I was also recently able to succesfully do Q-learning on CSB. I trained a runner bot using 8,64,64,64,6 neural network architecture using Deep Double Q-Learning. The neural network takes as inputs information relative to the position of the next two checkpoints and outputs the Q-value of 6 possible moves (+18,0,-18 angle)x(0,200 thrust). This neural network performs pretty well at its task of passing checkpoints as fast as possible. Leading to replays such as this, this and this. I have submitted it to the online arena and it reached a rank of ~90. You can therefore play games with it if you’d like.
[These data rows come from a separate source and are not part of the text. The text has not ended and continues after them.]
-- pv_equiv track=rewrite | github.com/ZesRamal/Practicas-Backend-II | Algoritmo-Ordenamiento-Romano/algoritmo.py | calcular_valor
-- ===== SOURCE A (Python) =====
-- numeros_romanos = {"i":1,"v":5,"x":10,"l":50,"c":100,"d":500,"m":1000}
--
-- def calcular_valor(palabra, indice, valor_anadido, contador):
--     """
--     Calcula el valor numérico de una cadena de caracteres romanos dentro de la palabra.
--
--     Args:
--         palabra (str): La cadena a evaluar.
--         indice (int): El índice actual en la cadena.
--         valor_anadido (int): El valor acumulado hasta el momento.
--         contador (int): Contador para controlar la repetición de símbolos.
--
--     Returns:
--         int: El valor numérico de la cadena de caracteres romanos.
--     """
--     if indice < len(palabra) and palabra[indice] in numeros_romanos:
--         letra = palabra[indice]
--         valor_letra = numeros_romanos[letra]
--         letra_anterior = palabra[indice - 1]
--         if indice > 0 and letra_anterior in numeros_romanos:
--             valor_letra_anterior = numeros_romanos[letra_anterior]
--             if letra in "ixcm" and contador != 2:
--                 if valor_letra > valor_letra_anterior and letra_anterior in "ixc" :
--                     valor_anadido += valor_letra - valor_letra_anterior * 2
--                 elif letra_anterior in "vld" and contador >= 1:
--                     return valor_anadido
--                 else:
--                     valor_anadido += valor_letra
--                 if letra_anterior == letra:
--                     contador += 1
--                 else:
--                     contador = 0
--             elif letra in "vld" and letra_anterior != letra:
--                 if letra_anterior in "ixc" and contador <= 1 and valor_letra > valor_letra_anterior:
--                     valor_anadido += valor_letra - valor_letra_anterior * 2
--                     contador += 1
--                 elif valor_letra_anterior > valor_letra:
--                     valor_anadido += valor_letra
--         else:
--             valor_anadido += valor_letra
--         valor_anadido = calcular_valor(palabra,indice + 1, valor_anadido, contador)
--     return valor_anadido
-- ===== SOURCE B (Python) =====
-- numeros_romanos = {"i":1,"v":5,"x":10,"l":50,"c":100,"d":500,"m":1000}
--
-- def calcular_valor(palabra, indice, valor_anadido, contador):
--     anterior = palabra[indice - 1] if 0 < indice <= len(palabra) else None
--     for letra in palabra[indice:]:
--         valor_letra = numeros_romanos.get(letra)
--         if valor_letra is None:
--             break
--         valor_anterior = numeros_romanos.get(anterior) if anterior is not None else None
--         if valor_anterior is None:
--             valor_anadido += valor_letra
--         elif letra in "ixcm" and contador != 2:
--             if valor_letra > valor_anterior and anterior in "ixc":
--                 valor_anadido += valor_letra - valor_anterior * 2
--             elif anterior in "vld" and contador >= 1:
--                 break
--             else:
--                 valor_anadido += valor_letra
--             contador = contador + 1 if anterior == letra else 0
--         elif letra in "vld" and anterior != letra:
--             if anterior in "ixc" and contador <= 1 and valor_letra > valor_anterior:
--                 valor_anadido += valor_letra - valor_anterior * 2
--                 contador += 1
--             elif valor_anterior > valor_letra:
--                 valor_anadido += valor_letra
--         anterior = letra
--     return valor_anadido
-- ===== Notes on version B (the rewrite author's own statement) =====
-- stated objective: simpler
-- what changed: The tail recursion with repeated string indexing is replaced by a single iterative for-loop over the slice palabra[indice:] that carries the previous character in a local variable (no recursion depth limit, no per-step index arithmetic); the early return becomes a break.
-- outside the precondition, e.g. on calcular_valor('ab', -1, 0, 0): A returns 0, B returns 0; on calcular_valor('xiv', -2, 0, 0): A returns 20, B returns 4
import Mathlib
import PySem

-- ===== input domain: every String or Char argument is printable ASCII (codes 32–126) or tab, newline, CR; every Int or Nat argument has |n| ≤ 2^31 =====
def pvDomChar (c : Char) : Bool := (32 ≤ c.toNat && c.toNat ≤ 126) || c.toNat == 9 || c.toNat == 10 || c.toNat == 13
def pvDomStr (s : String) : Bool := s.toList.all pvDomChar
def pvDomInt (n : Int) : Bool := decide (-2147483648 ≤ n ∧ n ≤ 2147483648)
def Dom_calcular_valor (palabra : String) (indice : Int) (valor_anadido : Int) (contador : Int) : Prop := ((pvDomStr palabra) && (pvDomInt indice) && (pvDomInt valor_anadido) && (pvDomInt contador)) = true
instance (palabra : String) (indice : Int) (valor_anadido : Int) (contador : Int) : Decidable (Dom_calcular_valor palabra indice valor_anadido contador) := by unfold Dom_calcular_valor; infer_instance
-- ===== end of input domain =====

-- B replaces A's tail recursion with repeated indexing by one iterative pass over the
-- slice palabra[indice:] carrying the previous character in a variable (objective: simpler).
-- Pre_ excludes negative indice, where Python's negative-index wraparound makes A's
-- behaviour accidental (and A raises IndexError for indice <= -len on roman-starting input).


-- ===== PORT A =====
-- the module-level dict numeros_romanos (keys are single-character strings → Char)
def pvRomanos : List (Char × Int) :=
  [('i',1),('v',5),('x',10),('l',50),('c',100),('d',500),('m',1000)]

-- literal transliteration of A's recursion; the Nat `fuel` argument only makes the
-- recursion structural (the wrapper passes len(palabra)-indice, exactly the number of
-- remaining steps, so it never runs out); pyGet? = Python indexing (none = IndexError,
-- which Pre_ excludes; the .getD fallbacks are only reached outside Pre_)
def pvCvARec (cs : List Char) (fuel : Nat) (indice : Int) (valor_anadido : Int) (contador : Int) : Int :=
  match fuel with
  | .zero => valor_anadido
  | .succ fuel =>
    if indice < (cs.length : Int) ∧
        ((PySem.List.pyGet? cs indice).bind (fun c => List.lookup c pvRomanos)).isSome then
      let letra := (PySem.List.pyGet? cs indice).getD ' '
      let valor_letra := (List.lookup letra pvRomanos).getD 0
      let letra_anterior := (PySem.List.pyGet? cs (indice - 1)).getD ' '
      if indice > 0 ∧ (List.lookup letra_anterior pvRomanos).isSome then
        let valor_letra_anterior := (List.lookup letra_anterior pvRomanos).getD 0
        if letra ∈ ['i','x','c','m'] ∧ contador ≠ 2 then
          if valor_letra > valor_letra_anterior ∧ letra_anterior ∈ ['i','x','c'] then
            pvCvARec cs fuel (indice + 1) (valor_anadido + (valor_letra - valor_letra_anterior * 2))
              (if letra_anterior = letra then contador + 1 else 0)
          else if letra_anterior ∈ ['v','l','d'] ∧ contador ≥ 1 then
            valor_anadido
          else
            pvCvARec cs fuel (indice + 1) (valor_anadido + valor_letra)
              (if letra_anterior = letra then contador + 1 else 0)
        else if letra ∈ ['v','l','d'] ∧ letra_anterior ≠ letra then
          if letra_anterior ∈ ['i','x','c'] ∧ contador ≤ 1 ∧ valor_letra > valor_letra_anterior then
            pvCvARec cs fuel (indice + 1) (valor_anadido + (valor_letra - valor_letra_anterior * 2))
              (contador + 1)
          else if valor_letra_anterior > valor_letra then
            pvCvARec cs fuel (indice + 1) (valor_anadido + valor_letra) contador
          else
            pvCvARec cs fuel (indice + 1) valor_anadido contador
        else
          pvCvARec cs fuel (indice + 1) valor_anadido contador
      else
        pvCvARec cs fuel (indice + 1) (valor_anadido + valor_letra) contador
    else
      valor_anadido

def calcular_valor (palabra : String) (indice : Int) (valor_anadido : Int) (contador : Int) : Int :=
  pvCvARec palabra.toList ((palabra.toList.length : Int) - indice).toNat indice valor_anadido contador

-- ===== PORT B =====
-- literal transliteration of Source B's for-loop; anterior : Option Char is Source B's
-- `anterior` (None → none); break = returning valor_anadido
def pvCvBLoop (letras : List Char) (anterior : Option Char) (valor_anadido : Int) (contador : Int) : Int :=
  match letras with
  | [] => valor_anadido
  | letra :: rest =>
    match List.lookup letra pvRomanos with
    | none => valor_anadido  -- break
    | some valor_letra =>
      match anterior.bind (fun c => List.lookup c pvRomanos), anterior with
      | some valor_anterior, some ant =>
        if letra ∈ ['i','x','c','m'] ∧ contador ≠ 2 then
          if valor_letra > valor_anterior ∧ ant ∈ ['i','x','c'] then
            pvCvBLoop rest (some letra) (valor_anadido + (valor_letra - valor_anterior * 2))
              (if ant = letra then contador + 1 else 0)
          else if ant ∈ ['v','l','d'] ∧ contador ≥ 1 then
            valor_anadido  -- break
          else
            pvCvBLoop rest (some letra) (valor_anadido + valor_letra)
              (if ant = letra then contador + 1 else 0)
        else if letra ∈ ['v','l','d'] ∧ ant ≠ letra then
          if ant ∈ ['i','x','c'] ∧ contador ≤ 1 ∧ valor_letra > valor_anterior then
            pvCvBLoop rest (some letra) (valor_anadido + (valor_letra - valor_anterior * 2))
              (contador + 1)
          else if valor_anterior > valor_letra then
            pvCvBLoop rest (some letra) (valor_anadido + valor_letra) contador
          else
            pvCvBLoop rest (some letra) valor_anadido contador
        else
          pvCvBLoop rest (some letra) valor_anadido contador
      | _, _ =>
        pvCvBLoop rest (some letra) (valor_anadido + valor_letra) contador

def calcular_valor_alt (palabra : String) (indice : Int) (valor_anadido : Int) (contador : Int) : Int :=
  let cs := palabra.toList
  let anterior : Option Char :=
    if 0 < indice ∧ indice ≤ (cs.length : Int) then PySem.List.pyGet? cs (indice - 1) else none
  pvCvBLoop (PySem.List.slice cs (some indice) none) anterior valor_anadido contador

-- ===== PRECONDITION & SPEC =====
-- Pre_ excludes indice < 0: there Python indexes from the string's end (wraparound), an
-- accidental behaviour on which A raises IndexError whenever indice < -len, or indice = -len
-- with a roman first character; where A does return on negative indice its value is a
-- wraparound artefact (see cites in claim.json).
def Pre_calcular_valor (palabra : String) (indice : Int) (valor_anadido : Int) (contador : Int) : Prop :=
  0 ≤ indice
instance (palabra : String) (indice : Int) (valor_anadido : Int) (contador : Int) : Decidable (Pre_calcular_valor palabra indice valor_anadido contador) := by unfold Pre_calcular_valor; infer_instance

def pvWitness_calcular_valor : String × Int × Int × Int := ("iv", 0, 0, 0)

def Spec_calcular_valor (palabra : String) (indice : Int) (valor_anadido : Int) (contador : Int) (out : Int) : Prop := out = calcular_valor_alt palabra indice valor_anadido contador
instance (palabra : String) (indice : Int) (valor_anadido : Int) (contador : Int) (out : Int) : Decidable (Spec_calcular_valor palabra indice valor_anadido contador out) := by unfold Spec_calcular_valor; infer_instance

-- ===== CLAIM (what is proved, stated in full; the proofs are below) =====
def Claim_equal_calcular_valor : Prop := ∀ (palabra : String) (indice : Int) (valor_anadido : Int) (contador : Int), Dom_calcular_valor palabra indice valor_anadido contador → Pre_calcular_valor palabra indice valor_anadido contador → Spec_calcular_valor palabra indice valor_anadido contador (calcular_valor palabra indice valor_anadido contador)

-- ===== LEMMAS AND PROOFS =====

-- B's `anterior` value at position n of the scan
def pvAntV (cs : List Char) (n : Nat) : Option Char :=
  if 0 < n ∧ n ≤ cs.length then cs[n-1]? else none

theorem pvAntV_succ (cs : List Char) (n : Nat) (h : n < cs.length) :
    pvAntV cs (n+1) = some cs[n] := by
  unfold pvAntV
  rw [if_pos ⟨Nat.succ_pos n, Nat.succ_le_of_lt h⟩]
  simp [List.getElem?_eq_getElem h]

theorem pvMain (k : Nat) : ∀ (cs : List Char) (n : Nat) (acc cnt : Int), cs.length ≤ n + k →
    pvCvARec cs k (n : Int) acc cnt = pvCvBLoop (cs.drop n) (pvAntV cs n) acc cnt := by
  induction k with
  | zero =>
    intro cs n acc cnt hlen
    rw [List.drop_eq_nil_of_le (by omega)]
    rfl
  | succ k ih =>
    intro cs n acc cnt hlen
    rw [pvCvARec]
    by_cases hn : cs.length ≤ n
    · rw [if_neg (fun hc => absurd hc.1 (by omega)), List.drop_eq_nil_of_le hn]
      rfl
    · replace hn : n < cs.length := by omega
      have hget : PySem.List.pyGet? cs (n : Int) = some cs[n] := by
        rw [PySem.List.pyGet?_natCast, List.getElem?_eq_getElem hn]
      have hdrop : cs.drop n = cs[n] :: cs.drop (n+1) := List.drop_eq_getElem_cons hn
      have hcast : (n : Int) + 1 = ((n+1 : Nat) : Int) := by push_cast; ring
      rw [hdrop]
      cases hl : List.lookup cs[n] pvRomanos with
      | none =>
        rw [if_neg (by simp [hget, hl])]
        simp [pvCvBLoop, hl]
      | some v =>
        rw [if_pos ⟨by omega, by simp [hget, hl]⟩]
        simp only [hget, Option.getD_some, hl, pvCvBLoop]
        rcases Nat.eq_zero_or_pos n with hn0 | hn0
        · subst hn0
          have hant0 : pvAntV cs 0 = none := by simp [pvAntV]
          rw [if_neg (by simp), hant0]
          dsimp only [Option.bind]
          rw [show ((0:Nat) : Int) + 1 = ((1:Nat) : Int) by norm_num,
            ih cs 1 (acc + v) cnt (by omega), pvAntV_succ cs 0 hn]
        · have hant : PySem.List.pyGet? cs ((n : Int) - 1) = some cs[n-1] := by
            rw [show (n:Int) - 1 = ((n-1 : Nat) : Int) by omega, PySem.List.pyGet?_natCast,
              List.getElem?_eq_getElem (by omega)]
          have hAnt : pvAntV cs n = some cs[n-1] := by
            unfold pvAntV
            rw [if_pos ⟨hn0, hn.le⟩, List.getElem?_eq_getElem (by omega)]
          simp only [hant, Option.getD_some, hAnt, Option.bind]
          cases hl2 : List.lookup cs[n-1] pvRomanos with
          | none =>
            rw [if_neg (by simp)]
            dsimp only
            rw [hcast, ih cs (n+1) (acc + v) cnt (by omega), pvAntV_succ cs n hn]
          | some vp =>
            have hcond : ((n : Int) > 0 ∧ (some vp).isSome = true) :=
              ⟨by exact_mod_cast hn0, rfl⟩
            rw [if_pos hcond]
            dsimp only [Option.getD_some]
            split_ifs <;>
              first
                | rfl
                | (rw [hcast, ih cs (n+1) _ _ (by omega), pvAntV_succ cs n hn])

-- ===== VERDICT (by name: the statement is the Claim_ definition above) =====
theorem calcular_valor_spec : Claim_equal_calcular_valor := by
  intro palabra indice acc cnt _ hpre
  unfold Spec_calcular_valor calcular_valor calcular_valor_alt
  obtain ⟨n, rfl⟩ := Int.eq_ofNat_of_zero_le hpre
  simp only [PySem.List.slice_from_natCast]
  rw [pvMain ((palabra.toList.length : Int) - (n : Int)).toNat palabra.toList n acc cnt (by omega)]
  congr 1
  simp only [pvAntV]
  by_cases h1 : 0 < n ∧ n ≤ palabra.toList.length
  · have h2 : (0 : Int) < (n : Int) ∧ (n : Int) ≤ (palabra.toList.length : Int) :=
      ⟨by exact_mod_cast h1.1, by exact_mod_cast h1.2⟩
    rw [if_pos h1, if_pos h2]
    have : (n:Int) - 1 = ((n-1 : Nat) : Int) := by omega
    rw [this, PySem.List.pyGet?_natCast]
  · rw [if_neg h1, if_neg (by omega)]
Unlike [CPC]Herbert (previously rOut) I havn’t tried to train a blocker yet. However unlike him my training is stable for other activation functions than tanh. I suspect this comes from my strict application of Deepmind’s Deep Q learning algorithm, including error clipping to avoid seldom passing huge gradients through the NN (pass an error signal no larger than 1 in absolute value), sweeping the epsilon in the epsilon-greedy policy from 0.95 to 0.05 at the beginning of the training and the Deep Double Q learning improvement. I also have 1 network instead of his two separate networks for thrust and angle.
Supervised vs Reinforcement Learning
A while back I did my first NN runner bot on CSB, it ranked pretty well for a runner bot (~37 at the time) but it was trained by supervised learning to copy my heuristic runner bot and this showed in it’s play style. On average it would copy pretty well but it would sometimes make a small mistake like turning too early and waste like 50 turns going back to the CP it had missed. What is really nice about this reinforcement learning algorithm is that it is directly optimising for what you care about, in this case racing, instead of optimising for average error on a copy which is only indirectly related to racing.
Non-NN Moves
I hardcoded the first move of boosting to the next CP. And I override the NN’s thrust decision to “SHIELD” if there will be a collision with the enemy next turn (assuming no thrusts) of more than some constant in relative speed. The SHIELD doesn’t seem to be influencing the ranking much though.
Implementation
I implemented it in C++ without libraries. I was able to thread the mini-batch learning process but the scaling isn’t very good: almost but not quite ~2x when using 4 cores
Details
Linear output layer, relu fully connected hidden layers.
Learning rate of 1e-4 to 1e-7 in the backpropagation. I lower it to 1e-7 by hand at the end of the training to get a bit closer to the optimum.
Reward of 1 for passing a CP 0 otherwise
Gamma 0.95 in the bellman equation
Mini-batch of 100 bellman iterations per turn of a race
Memory of 1000 for action replay
Sweep epsilon from 0.95 to 0.05 linearly over the first 1e4 races
50 races until updating the target network in deep double Q-Learning
Inputs normalised to average 0 and standard deviation 1 by sampling random states and finding the Mean/Std of the inputs, then I can subtract the empirical mean and divide by the empirical Std .
Conclusion
I think I can improve performance to train my NN’s faster. The ideal would be if I could train it using a high speed library like tensor flow on a GPU and then export to C++ code. I would like to convert my Stochastic Gradient Descent to a learning-rate-free algorithm like RMSprop, hoping for better and quicker convergence. I want to try training a blocker. I’m also curious about Policy Gradient optimisation which is considered a better alternative to Q-learning, here is an article linked by inorry on that subject.
Acknowledgement
Doing this I sparked pb4’s interest in Reinforcement learning again so he has come back to try it and has very recently succeeded as well. Chatting with him, he helped me find important bugs. I also used as inputs what he was using back in our Supervised learning days. Of course [CPC]rOut/Herbert’s work was a major inspiration as well.